Edit: so I've not even yet gotten to the Triggers, because I wanted to get an "init" update query working first. The result is this:
UPDATE tag
SET post_count = sub.count
FROM (SELECT pt.tag_id AS id, COUNT(pt.tag_id) AS count FROM post_tag pt GROUP BY pt.tag_id) AS sub
WHERE tag.id = sub.id
Derp, wasn't that hard after all:
select = (db.session.query(PostTag.tag_id, sa.func.count(PostTag.tag_id).label("count"))
.group_by(PostTag.tag_id).subquery())
logger.info("Select statement:\n%s", select)
update = (sa.update(Tag)
.values(post_count = select.c.count)
.where(Tag.tag_id == select.c.tag_id))
logger.info("Update statement:\n%s", update)
updated = db.session.execute(update)
logger.info("Updated %d tags", updated.rowcount)
db.session.commit()
Runs also in less than 4 sec, so I can leave that as a startup sync for now while I figure out the Triggers.

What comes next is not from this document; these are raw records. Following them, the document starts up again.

-- pv_equiv track=rewrite | github.com/svaraclustering/svaraclustering | experiments/context_investigation.py | asc_or_desc
-- ===== SOURCE A (Python) =====
-- allsvaras = ['sa', 'ri', 'ga', 'ma', 'pa', 'dha', 'ni']
--
-- def asc_or_desc(s1, s2):
-- 	if s2 == 'silence':
-- 		return 'to_silence'
-- 	if s1 == 'silence':
-- 		return 'from_silence'
-- 	if s1 == s2:
-- 		return 'same'
--
-- 	si = allsvaras.index(s2)
-- 	sort = [allsvaras[(si-3+i) % len(allsvaras)] for i in range(7)]
--
-- 	si1 = sort.index(s1)
-- 	si2 = sort.index(s2)
--
-- 	if si2 > si1:
-- 		return 'asc'
-- 	elif si1 > si2:
-- 		return 'desc'
--
-- 	raise Exception('what?')
-- ===== SOURCE B (Python) =====
-- allsvaras = ['sa', 'ri', 'ga', 'ma', 'pa', 'dha', 'ni']
--
-- def asc_or_desc(s1, s2):
-- 	if s2 == 'silence':
-- 		return 'to_silence'
-- 	if s1 == 'silence':
-- 		return 'from_silence'
-- 	if s1 == s2:
-- 		return 'same'
-- 	i1 = allsvaras.index(s1)
-- 	i2 = allsvaras.index(s2)
-- 	return 'asc' if (i2 - i1) % 7 <= 3 else 'desc'
-- ===== Notes on version B (the rewrite author's own statement) =====
-- stated objective: simpler
-- what changed: Replaces the construction of a rotated 7-element list centered on s2 plus two linear list searches with direct modular arithmetic on the two scale indices: d = (i2 - i1) % 7, 'asc' iff d <= 3.
import Mathlib
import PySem

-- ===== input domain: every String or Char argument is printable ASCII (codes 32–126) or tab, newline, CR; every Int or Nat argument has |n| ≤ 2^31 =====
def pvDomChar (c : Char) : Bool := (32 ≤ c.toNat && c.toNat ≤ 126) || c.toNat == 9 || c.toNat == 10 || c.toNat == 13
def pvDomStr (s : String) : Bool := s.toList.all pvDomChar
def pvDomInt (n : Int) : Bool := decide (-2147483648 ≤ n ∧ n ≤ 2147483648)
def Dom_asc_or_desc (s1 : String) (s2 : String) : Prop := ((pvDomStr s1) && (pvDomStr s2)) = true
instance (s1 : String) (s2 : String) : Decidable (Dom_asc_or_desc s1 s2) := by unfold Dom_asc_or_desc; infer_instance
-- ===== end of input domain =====

-- B replaces A's rotated-list construction and two list searches by modular arithmetic
-- on the two scale indices (simpler, same behaviour).

-- ===== PORT A =====
def allsvaras : List String := ["sa", "ri", "ga", "ma", "pa", "dha", "ni"]

def asc_or_desc (s1 : String) (s2 : String) : String :=
  if s2 = "silence" then "to_silence"
  else if s1 = "silence" then "from_silence"
  else if s1 = s2 then "same"
  else
    match PySem.List.index? allsvaras s2 with
    | none => ""   -- Python raises ValueError here; excluded by Pre_
    | some si =>
      let sort : List String :=
        (PySem.List.pyRange 0 7 1).map (fun i =>
          (PySem.List.pyGet? allsvaras (PySem.Int.mod (si - 3 + i) (PySem.List.len allsvaras))).getD "")
      match PySem.List.index? sort s1, PySem.List.index? sort s2 with
      | some si1, some si2 =>
          if si2 > si1 then "asc"
          else if si1 > si2 then "desc"
          else ""   -- Python: raise Exception('what?'); unreachable under Pre_
      | _, _ => ""  -- Python raises ValueError here; excluded by Pre_

-- ===== PORT B =====
def allsvaras_b : List String := ["sa", "ri", "ga", "ma", "pa", "dha", "ni"]

def asc_or_desc_alt (s1 : String) (s2 : String) : String :=
  if s2 = "silence" then "to_silence"
  else if s1 = "silence" then "from_silence"
  else if s1 = s2 then "same"
  else
    -- Python raises ValueError when an index lookup fails; excluded by Pre_ (default "")
    (Option.bind (PySem.List.index? allsvaras_b s1) (fun i1 =>
      Option.map (fun i2 => if PySem.Int.mod (i2 - i1) 7 ≤ 3 then "asc" else "desc")
        (PySem.List.index? allsvaras_b s2))).getD ""

-- ===== PRECONDITION & SPEC =====
-- Pre_ excludes exactly the inputs where the Python A raises (ValueError from
-- allsvaras.index / sort.index when an argument past the guards is not a svara).
def Pre_asc_or_desc (s1 : String) (s2 : String) : Prop :=
  s2 = "silence" ∨ s1 = "silence" ∨ s1 = s2 ∨
    (s1 ∈ (["sa", "ri", "ga", "ma", "pa", "dha", "ni"] : List String) ∧
     s2 ∈ (["sa", "ri", "ga", "ma", "pa", "dha", "ni"] : List String))
instance (s1 : String) (s2 : String) : Decidable (Pre_asc_or_desc s1 s2) := by
  unfold Pre_asc_or_desc; infer_instance

def pvWitness_asc_or_desc : String × String := ("sa", "pa")

def Spec_asc_or_desc (s1 : String) (s2 : String) (out : String) : Prop := out = asc_or_desc_alt s1 s2
instance (s1 : String) (s2 : String) (out : String) : Decidable (Spec_asc_or_desc s1 s2 out) := by unfold Spec_asc_or_desc; infer_instance

-- ===== CLAIM (what is proved, stated in full; the proofs are below) =====
def Claim_equal_asc_or_desc : Prop := ∀ (s1 : String) (s2 : String), Dom_asc_or_desc s1 s2 → Pre_asc_or_desc s1 s2 → Spec_asc_or_desc s1 s2 (asc_or_desc s1 s2)

-- ===== LEMMAS AND PROOFS =====

-- On the guard cases both programs agree immediately.
theorem agree_of_guards (s1 s2 : String)
    (h : s2 = "silence" ∨ s1 = "silence" ∨ s1 = s2) :
    asc_or_desc s1 s2 = asc_or_desc_alt s1 s2 := by
  unfold asc_or_desc asc_or_desc_alt
  rcases h with h | h | h
  · simp [h]
  · by_cases h2 : s2 = "silence" <;> simp [h, h2]
  · by_cases h2 : s2 = "silence" <;> simp [h, h2]

-- When both arguments are svaras, finite case analysis (49 literal cases).
theorem agree_of_mem (s1 s2 : String)
    (h1 : s1 ∈ allsvaras) (h2 : s2 ∈ allsvaras) :
    asc_or_desc s1 s2 = asc_or_desc_alt s1 s2 := by
  simp only [allsvaras, List.mem_cons, List.not_mem_nil, or_false] at h1 h2
  rcases h1 with h1 | h1 | h1 | h1 | h1 | h1 | h1 <;>
    rcases h2 with h2 | h2 | h2 | h2 | h2 | h2 | h2 <;>
      subst h1 <;> subst h2 <;> decide

-- ===== VERDICT (by name: the statement is the Claim_ definition above) =====
theorem asc_or_desc_spec : Claim_equal_asc_or_desc := by
  intro s1 s2 _ hpre
  show asc_or_desc s1 s2 = asc_or_desc_alt s1 s2
  rcases hpre with h | h | h | ⟨h1, h2⟩
  · exact agree_of_guards s1 s2 (Or.inl h)
  · exact agree_of_guards s1 s2 (Or.inr (Or.inl h))
  · exact agree_of_guards s1 s2 (Or.inr (Or.inr h))
  · exact agree_of_mem s1 s2 h1 h2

Someone posted this before, but I was not able to find it anymore: Slow loading times with massive amounts of posts and tag suggestions. I have now ~600k posts in my szuru-instance and finally decided to look into, why it takes so long to serve pictures and individual posts. Turns out that the DB query for counting the posts of a tag takes ~7 seconds per post. And because it is running for every post on the Posts-Tab, it takes ages to load one page. Because this statistic is useless to me, I made an edit in
posts.py
. Instead of calling the counting-function, I changed “usages” to 0. Now the response times significantly improved by a long shot. Please consider removing this statistic as it really is bottle-necking the app. If it is really that important, then caching those values or manually keeping track in the tags-table would be reasonable solutions.Another edit I made a while back on an older System, was to disable the file counting, as it was causing the home page to be stuck for 30+ Mins. (This is an approximation, as I have better stuff to do then sit there and wait for it to finish doing its thing but I did check every 10 mins or so. ^^') While the code has a caching function, it doesn't keep the value long enough as well as lose it after a restart of the app. I personally don't need it anymore, because the new ZFS-based NAS does some magic there to provide the storage-size faster, but it's still something that needs to be pointed out and addressed. Tho this is also editable, tho I did miss the statistic at the time and was happy to see it run fine, when moving the installation.